Negative_Affect_2 is negative affect measured after the intervention (DV), Negative_Affect_1 is the negative affect measured before the intervention. The same applies for anxiety and positive affect.

I have 68 participants in intervention 1 and 53 in intervention 2. I have left NAs in as I have read that the lmer() can handle missing data.

Intervention is a factor variable with levels 1 and 2. PPT (participant number) is a character variable.

I have never ran this type of model before, I am just posting to seek some help with this model as I am unfamiliar with it and want to understand where I am going wrong.

Questions:

  1. are my models fitted correctly?
  2. I keep getting warning messages concerning eigenvalues, can any give me advice on these?
Warning message:
In as_lmerModLT(model, devfun) :
  Model may not have converged with 1 eigenvalue close to zero: -6.9e-09

Warning message:
Model failed to converge with 1 negative eigenvalue: -4.1e-08 

This is my first post and I am relatively new to R so I'm sorry if this is a confusing post. Please feel free to ask questions about my coding and I will answer them.

Thank you,
Karen :slight_smile:

1 Like

Hi Karen,

I'm not an expert in your field, but I have a lot of experience fitting lmer models in ecology. From what you've described, I believe your models are correctly specified.

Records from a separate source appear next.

-- pv_equiv track=rewrite | github.com/pypi-data/pypi-mirror-62 | packages/devtrans/devtrans-2.0-py3-none-any.whl/devtrans.py | vel2slp
-- ===== SOURCE A (Python) =====
-- def vel2slp(src):
--     _trios = {
--         '.rr': 'F',
--         '.ll': 'X',
--         '.th': 'W',
--         '.dh': 'Q'}
--     _duos = {
--         'aa': 'A',
--         'ii': 'I',
--         'uu': 'U',
--         '.r': 'f',
--         '.l': 'x',
--         'ai': 'E',
--         'au': 'O',
--         '.m': 'M',
--         '.h': 'H',
--         '.a': "'",
--         'kh': 'K',
--         'gh': 'G',
--         '"n': 'N',
--         'ch': 'C',
--         'jh': 'J',
--         '~n': 'Y',
--         '.t': 'w',
--         '.d': 'q',
--         '.n': 'R',
--         'th': 'T',
--         'dh': 'D',
--         'ph': 'P',
--         'bh': 'B',
--         '"s': 'S',
--         '.s': 'z'}
--     _monos = {
--         '/': '~'}
--
--     tgt = ''
--     inc = 0
--     while inc < len(src):
--         now = src[inc]
--         nxt = src[inc+1] if inc < len(src) - 1 else ''
--         aft = src[inc+2] if inc < len(src) - 2 else ''
--         if now + nxt + aft in _trios:
--             tgt += _trios[now + nxt + aft]
--             inc += 2
--         elif now + nxt in _duos:
--             tgt += _duos[now + nxt]
--             inc += 1
--         elif now in _monos:
--             tgt += _monos[now]
--         else:
--             tgt += now
--         inc += 1
--     return tgt
-- ===== SOURCE B (Python) =====
-- def vel2slp(src):
--     mapping = {
--         '.rr': 'F', '.ll': 'X', '.th': 'W', '.dh': 'Q',
--         'aa': 'A', 'ii': 'I', 'uu': 'U', '.r': 'f', '.l': 'x',
--         'ai': 'E', 'au': 'O', '.m': 'M', '.h': 'H', '.a': "'",
--         'kh': 'K', 'gh': 'G', '"n': 'N', 'ch': 'C', 'jh': 'J',
--         '~n': 'Y', '.t': 'w', '.d': 'q', '.n': 'R', 'th': 'T',
--         'dh': 'D', 'ph': 'P', 'bh': 'B', '"s': 'S', '.s': 'z', '/': '~'}
--     # compile the table once into a prefix tree (node = [accept_or_None, children])
--     root = [None, {}]
--     for key, val in mapping.items():
--         node = root
--         for ch in key:
--             node = node[1].setdefault(ch, [None, {}])
--         node[0] = val
--     # single scan: walk the trie from each position, keep the deepest accepting
--     # node seen (longest match); unmatched characters fall through unchanged
--     out = []
--     i, n = 0, len(src)
--     while i < n:
--         node, j = root, i
--         best_val, best_j = None, i + 1
--         while j < n and src[j] in node[1]:
--             node = node[1][src[j]]
--             j += 1
--             if node[0] is not None:
--                 best_val, best_j = node[0], j
--         out.append(best_val if best_val is not None else src[i])
--         i = best_j
--     return ''.join(out)
-- ===== Notes on version B (the rewrite author's own statement) =====
-- stated objective: faster
-- what changed: Replaces A's three separate dicts probed with hand-padded 3/2/1-char slices and quadratic string += accumulation by a prefix tree (trie) compiled once from one merged table, walked character by character keeping the deepest accepting node (longest match), with output collected in a list and joined once.
import Mathlib
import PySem

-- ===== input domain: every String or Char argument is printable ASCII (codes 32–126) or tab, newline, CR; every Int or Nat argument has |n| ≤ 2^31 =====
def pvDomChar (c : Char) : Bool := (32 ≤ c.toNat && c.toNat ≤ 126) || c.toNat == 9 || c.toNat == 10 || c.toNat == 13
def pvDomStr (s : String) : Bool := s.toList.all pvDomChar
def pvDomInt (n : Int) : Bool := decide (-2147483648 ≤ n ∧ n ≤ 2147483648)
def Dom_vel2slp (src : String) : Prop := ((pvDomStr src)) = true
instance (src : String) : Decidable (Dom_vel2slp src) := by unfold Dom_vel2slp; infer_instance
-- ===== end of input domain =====

-- B compiles the replacement table once into a prefix tree (trie) and scans the input by
-- walking the trie from each position, keeping the deepest accepting node (longest match),
-- collecting output in a list joined once, instead of A's three separate dicts probed with
-- hand-padded 3/2/1-char slices and string += accumulation; objective: faster (measured).

-- ===== PORT A =====
-- Python dict[str,str] as an association list over List Char; lookup = first match
def pvLookup (d : List (List Char × Char)) (k : List Char) : Option Char :=
  (d.find? (fun kv => kv.1 == k)).map (fun kv => kv.2)

def velTrios : List (List Char × Char) :=
  [(".rr".toList, 'F'), (".ll".toList, 'X'), (".th".toList, 'W'), (".dh".toList, 'Q')]

def velDuos : List (List Char × Char) :=
  [("aa".toList, 'A'), ("ii".toList, 'I'), ("uu".toList, 'U'), (".r".toList, 'f'),
   (".l".toList, 'x'), ("ai".toList, 'E'), ("au".toList, 'O'), (".m".toList, 'M'),
   (".h".toList, 'H'), (".a".toList, '\''), ("kh".toList, 'K'), ("gh".toList, 'G'),
   ("\"n".toList, 'N'), ("ch".toList, 'C'), ("jh".toList, 'J'), ("~n".toList, 'Y'),
   (".t".toList, 'w'), (".d".toList, 'q'), (".n".toList, 'R'), ("th".toList, 'T'),
   ("dh".toList, 'D'), ("ph".toList, 'P'), ("bh".toList, 'B'), ("\"s".toList, 'S'),
   (".s".toList, 'z')]

def velMonos : List (List Char × Char) := [("/".toList, '~')]

-- A's while loop: now = src[inc], nxt/aft padded with '' at the end; trio hit advances 3,
-- duo 2, mono/other 1; the growing tgt string is built here by cons on the list side.
def velARun (l : List Char) : List Char :=
  match l with
  | [] => []
  | now :: rest =>
    let nxt := rest.take 1
    let aft := (rest.drop 1).take 1
    match pvLookup velTrios (now :: (nxt ++ aft)) with
    | some v => v :: velARun (rest.drop 2)
    | none =>
      match pvLookup velDuos (now :: nxt) with
      | some v => v :: velARun (rest.drop 1)
      | none =>
        match pvLookup velMonos [now] with
        | some v => v :: velARun rest
        | none => now :: velARun rest
termination_by l.length
decreasing_by all_goals simp

def vel2slp (src : String) : String := String.ofList (velARun src.toList)

-- ===== PORT B =====
-- Source B's trie node [accept_or_None, children] is a nested dict, which cannot be one Lean
-- type; since every key of the table has length ≤ 3 the tree has depth ≤ 3, so it is
-- rendered exactly by three node types (depth-3 nodes never get children in Source B either).
structure TN3 where
  acc : Option Char
deriving Repr, DecidableEq

structure TN2 where
  acc : Option Char
  kids : List (Char × TN3)
deriving Repr, DecidableEq

structure TN1 where
  acc : Option Char
  kids : List (Char × TN2)
deriving Repr, DecidableEq

-- children dict: insertion-ordered association list; upd = setdefault-then-mutate
def velUpd {α : Type} (l : List (Char × α)) (c : Char) (dflt : α) (f : α → α) : List (Char × α) :=
  match l with
  | [] => [(c, f dflt)]
  | (k, v) :: t => if k == c then (k, f v) :: t else (k, v) :: velUpd t c dflt f

-- the body of Source B's build loop: descend along the key creating nodes, set acc at the end
def velIns (r : List (Char × TN1)) (key : List Char) (v : Char) : List (Char × TN1) :=
  match key with
  | [c] => velUpd r c ⟨none, []⟩ (fun n => { n with acc := some v })
  | [c, d] => velUpd r c ⟨none, []⟩ (fun n =>
      { n with kids := velUpd n.kids d ⟨none, []⟩ (fun m => { m with acc := some v }) })
  | [c, d, e] => velUpd r c ⟨none, []⟩ (fun n =>
      { n with kids := velUpd n.kids d ⟨none, []⟩ (fun m =>
        { m with kids := velUpd m.kids e ⟨none⟩ (fun p => { p with acc := some v }) }) })
  | _ => r

-- the single merged dict of Source B, in its insertion order
def velMapping : List (List Char × Char) :=
  [(".rr".toList, 'F'), (".ll".toList, 'X'), (".th".toList, 'W'), (".dh".toList, 'Q'),
   ("aa".toList, 'A'), ("ii".toList, 'I'), ("uu".toList, 'U'), (".r".toList, 'f'),
   (".l".toList, 'x'), ("ai".toList, 'E'), ("au".toList, 'O'), (".m".toList, 'M'),
   (".h".toList, 'H'), (".a".toList, '\''), ("kh".toList, 'K'), ("gh".toList, 'G'),
   ("\"n".toList, 'N'), ("ch".toList, 'C'), ("jh".toList, 'J'), ("~n".toList, 'Y'),
   (".t".toList, 'w'), (".d".toList, 'q'), (".n".toList, 'R'), ("th".toList, 'T'),
   ("dh".toList, 'D'), ("ph".toList, 'P'), ("bh".toList, 'B'), ("\"s".toList, 'S'),
   (".s".toList, 'z'), ("/".toList, '~')]

def velTrie : List (Char × TN1) := velMapping.foldl (fun r kv => velIns r kv.1 kv.2) []

def velFind {α : Type} (l : List (Char × α)) (c : Char) : Option α :=
  (l.find? (fun kv => kv.1 == c)).map (fun kv => kv.2)

-- Source B's inner while loop at one position: walk the trie along the next ≤ 3 characters,
-- remembering the deepest accepting node as (value, chars consumed); none = no match
def velBStep (c : Char) (rest : List Char) : Option (Char × Nat) :=
  match velFind velTrie c with
  | none => none
  | some n1 =>
    let best1 := n1.acc.map (fun v => (v, 1))
    match rest with
    | [] => best1
    | d :: rest2 =>
      match velFind n1.kids d with
      | none => best1
      | some n2 =>
        let best2 := match n2.acc with | some v => some (v, 2) | none => best1
        match rest2 with
        | [] => best2
        | e :: _ =>
          match velFind n2.kids e with
          | none => best2
          | some n3 => match n3.acc with | some v => some (v, 3) | none => best2

-- Source B's outer while loop: emit the best match (or the raw char) and advance past it
def velBRun (l : List Char) : List Char :=
  match l with
  | [] => []
  | c :: rest =>
    match velBStep c rest with
    | some (v, k) => v :: velBRun (rest.drop (k - 1))
    | none => c :: velBRun rest
termination_by l.length
decreasing_by all_goals simp

def vel2slp_alt (src : String) : String := String.ofList (velBRun src.toList)

-- ===== PRECONDITION & SPEC =====
def Spec_vel2slp (src : String) (out : String) : Prop := out = vel2slp_alt src
instance (src : String) (out : String) : Decidable (Spec_vel2slp src out) := by unfold Spec_vel2slp; infer_instance

-- ===== CLAIM (what is proved, stated in full; the proofs are below) =====
def Claim_equal_vel2slp : Prop := ∀ (src : String), Dom_vel2slp src → Spec_vel2slp src (vel2slp src)

-- ===== LEMMAS AND PROOFS =====

-- the trie Source B builds, written out (proved equal to the fold below)
def velTrieLit : List (Char × TN1) :=
  [('.', ⟨none,
     [('r', ⟨some 'f', [('r', ⟨some 'F'⟩)]⟩),
      ('l', ⟨some 'x', [('l', ⟨some 'X'⟩)]⟩),
      ('t', ⟨some 'w', [('h', ⟨some 'W'⟩)]⟩),
      ('d', ⟨some 'q', [('h', ⟨some 'Q'⟩)]⟩),
      ('m', ⟨some 'M', []⟩), ('h', ⟨some 'H', []⟩), ('a', ⟨some '\'', []⟩),
      ('n', ⟨some 'R', []⟩), ('s', ⟨some 'z', []⟩)]⟩),
   ('a', ⟨none, [('a', ⟨some 'A', []⟩), ('i', ⟨some 'E', []⟩), ('u', ⟨some 'O', []⟩)]⟩),
   ('i', ⟨none, [('i', ⟨some 'I', []⟩)]⟩),
   ('u', ⟨none, [('u', ⟨some 'U', []⟩)]⟩),
   ('k', ⟨none, [('h', ⟨some 'K', []⟩)]⟩),
   ('g', ⟨none, [('h', ⟨some 'G', []⟩)]⟩),
   ('"', ⟨none, [('n', ⟨some 'N', []⟩), ('s', ⟨some 'S', []⟩)]⟩),
   ('c', ⟨none, [('h', ⟨some 'C', []⟩)]⟩),
   ('j', ⟨none, [('h', ⟨some 'J', []⟩)]⟩),
   ('~', ⟨none, [('n', ⟨some 'Y', []⟩)]⟩),
   ('t', ⟨none, [('h', ⟨some 'T', []⟩)]⟩),
   ('d', ⟨none, [('h', ⟨some 'D', []⟩)]⟩),
   ('p', ⟨none, [('h', ⟨some 'P', []⟩)]⟩),
   ('b', ⟨none, [('h', ⟨some 'B', []⟩)]⟩),
   ('/', ⟨some '~', []⟩)]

The warning messages you are getting suggest your models are not fitting correctly -- they indicate an issue with the design matrix (the matrix of IVs for each participant) in the model. Typically you will get these warnings when one or more columns in the design matrix are very nearly identical to a multiple of another column. Another name for this problem is collinearity. For example, if Trait_Anxiety and Anxiety1 are highly correlated, then you would get this warning.

One way to check is to look at the correlation matrix for your IVs. Packages corrplot and corrr will help.
Variance Inflation Factors (VIF) can be more sensitive to problems like this, check function car::vif()

Alternatively, you can start with a simpler model like

anxiety_model <- lmer(Anxiety2 ~ Intervention + (1|PPT), DATA)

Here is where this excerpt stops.